What you have to do » Please output the whole listing below exactly as it is.

Input »

= Beginning of Section =

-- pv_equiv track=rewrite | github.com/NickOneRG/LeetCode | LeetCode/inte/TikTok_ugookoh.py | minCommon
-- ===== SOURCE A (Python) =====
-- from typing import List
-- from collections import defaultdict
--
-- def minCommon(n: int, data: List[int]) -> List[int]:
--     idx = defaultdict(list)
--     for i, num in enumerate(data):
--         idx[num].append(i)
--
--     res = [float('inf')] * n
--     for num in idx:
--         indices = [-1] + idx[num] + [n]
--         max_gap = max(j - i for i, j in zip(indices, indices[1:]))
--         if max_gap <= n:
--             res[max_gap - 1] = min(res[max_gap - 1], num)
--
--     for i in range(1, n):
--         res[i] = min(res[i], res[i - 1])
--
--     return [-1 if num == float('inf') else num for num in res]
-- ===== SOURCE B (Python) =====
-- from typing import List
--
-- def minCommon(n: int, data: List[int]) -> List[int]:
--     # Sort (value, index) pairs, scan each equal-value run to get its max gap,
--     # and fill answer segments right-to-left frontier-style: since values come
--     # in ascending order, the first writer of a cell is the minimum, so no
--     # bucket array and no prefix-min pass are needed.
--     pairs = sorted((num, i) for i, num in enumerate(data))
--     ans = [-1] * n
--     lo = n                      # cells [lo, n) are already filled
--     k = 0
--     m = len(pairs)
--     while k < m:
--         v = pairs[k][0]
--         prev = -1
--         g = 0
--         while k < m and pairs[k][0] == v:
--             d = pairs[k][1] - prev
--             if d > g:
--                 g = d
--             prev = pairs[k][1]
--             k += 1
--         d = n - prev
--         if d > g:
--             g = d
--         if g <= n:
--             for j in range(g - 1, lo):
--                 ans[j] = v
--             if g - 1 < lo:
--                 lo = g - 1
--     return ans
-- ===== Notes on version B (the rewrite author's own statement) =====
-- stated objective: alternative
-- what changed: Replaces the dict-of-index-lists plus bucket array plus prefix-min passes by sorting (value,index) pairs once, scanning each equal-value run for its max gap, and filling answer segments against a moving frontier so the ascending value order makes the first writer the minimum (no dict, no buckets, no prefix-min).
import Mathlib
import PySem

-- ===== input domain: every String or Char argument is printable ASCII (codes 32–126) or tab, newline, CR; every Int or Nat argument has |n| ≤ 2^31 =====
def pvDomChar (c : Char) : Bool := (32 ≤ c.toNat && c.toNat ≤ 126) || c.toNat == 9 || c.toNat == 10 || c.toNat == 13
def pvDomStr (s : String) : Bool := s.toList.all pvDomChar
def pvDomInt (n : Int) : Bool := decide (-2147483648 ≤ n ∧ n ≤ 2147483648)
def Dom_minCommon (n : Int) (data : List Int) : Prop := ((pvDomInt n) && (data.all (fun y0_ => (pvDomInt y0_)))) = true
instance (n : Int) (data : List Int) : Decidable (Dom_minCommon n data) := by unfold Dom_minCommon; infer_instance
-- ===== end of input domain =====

= End of Section =

Exercise response »
-- pv_equiv track=rewrite | github.com/NickOneRG/LeetCode | LeetCode/inte/TikTok_ugookoh.py | minCommon
-- ===== SOURCE A (Python) =====
-- from typing import List
-- from collections import defaultdict
--
-- def minCommon(n: int, data: List[int]) -> List[int]:
--     idx = defaultdict(list)
--     for i, num in enumerate(data):
--         idx[num].append(i)
--
--     res = [float('inf')] * n
--     for num in idx:
--         indices = [-1] + idx[num] + [n]
--         max_gap = max(j - i for i, j in zip(indices, indices[1:]))
--         if max_gap <= n:
--             res[max_gap - 1] = min(res[max_gap - 1], num)
--
--     for i in range(1, n):
--         res[i] = min(res[i], res[i - 1])
--
--     return [-1 if num == float('inf') else num for num in res]
-- ===== SOURCE B (Python) =====
-- from typing import List
--
-- def minCommon(n: int, data: List[int]) -> List[int]:
--     # Sort (value, index) pairs, scan each equal-value run to get its max gap,
--     # and fill answer segments right-to-left frontier-style: since values come
--     # in ascending order, the first writer of a cell is the minimum, so no
--     # bucket array and no prefix-min pass are needed.
--     pairs = sorted((num, i) for i, num in enumerate(data))
--     ans = [-1] * n
--     lo = n                      # cells [lo, n) are already filled
--     k = 0
--     m = len(pairs)
--     while k < m:
--         v = pairs[k][0]
--         prev = -1
--         g = 0
--         while k < m and pairs[k][0] == v:
--             d = pairs[k][1] - prev
--             if d > g:
--                 g = d
--             prev = pairs[k][1]
--             k += 1
--         d = n - prev
--         if d > g:
--             g = d
--         if g <= n:
--             for j in range(g - 1, lo):
--                 ans[j] = v
--             if g - 1 < lo:
--                 lo = g - 1
--     return ans
-- ===== Notes on version B (the rewrite author's own statement) =====
-- stated objective: alternative
-- what changed: Replaces the dict-of-index-lists plus bucket array plus prefix-min passes by sorting (value,index) pairs once, scanning each equal-value run for its max gap, and filling answer segments against a moving frontier so the ascending value order makes the first writer the minimum (no dict, no buckets, no prefix-min).
import Mathlib
import PySem

-- ===== input domain: every String or Char argument is printable ASCII (codes 32–126) or tab, newline, CR; every Int or Nat argument has |n| ≤ 2^31 =====
def pvDomChar (c : Char) : Bool := (32 ≤ c.toNat && c.toNat ≤ 126) || c.toNat == 9 || c.toNat == 10 || c.toNat == 13
def pvDomStr (s : String) : Bool := s.toList.all pvDomChar
def pvDomInt (n : Int) : Bool := decide (-2147483648 ≤ n ∧ n ≤ 2147483648)
def Dom_minCommon (n : Int) (data : List Int) : Prop := ((pvDomInt n) && (data.all (fun y0_ => (pvDomInt y0_)))) = true
instance (n : Int) (data : List Int) : Decidable (Dom_minCommon n data) := by unfold Dom_minCommon; infer_instance
-- ===== end of input domain =====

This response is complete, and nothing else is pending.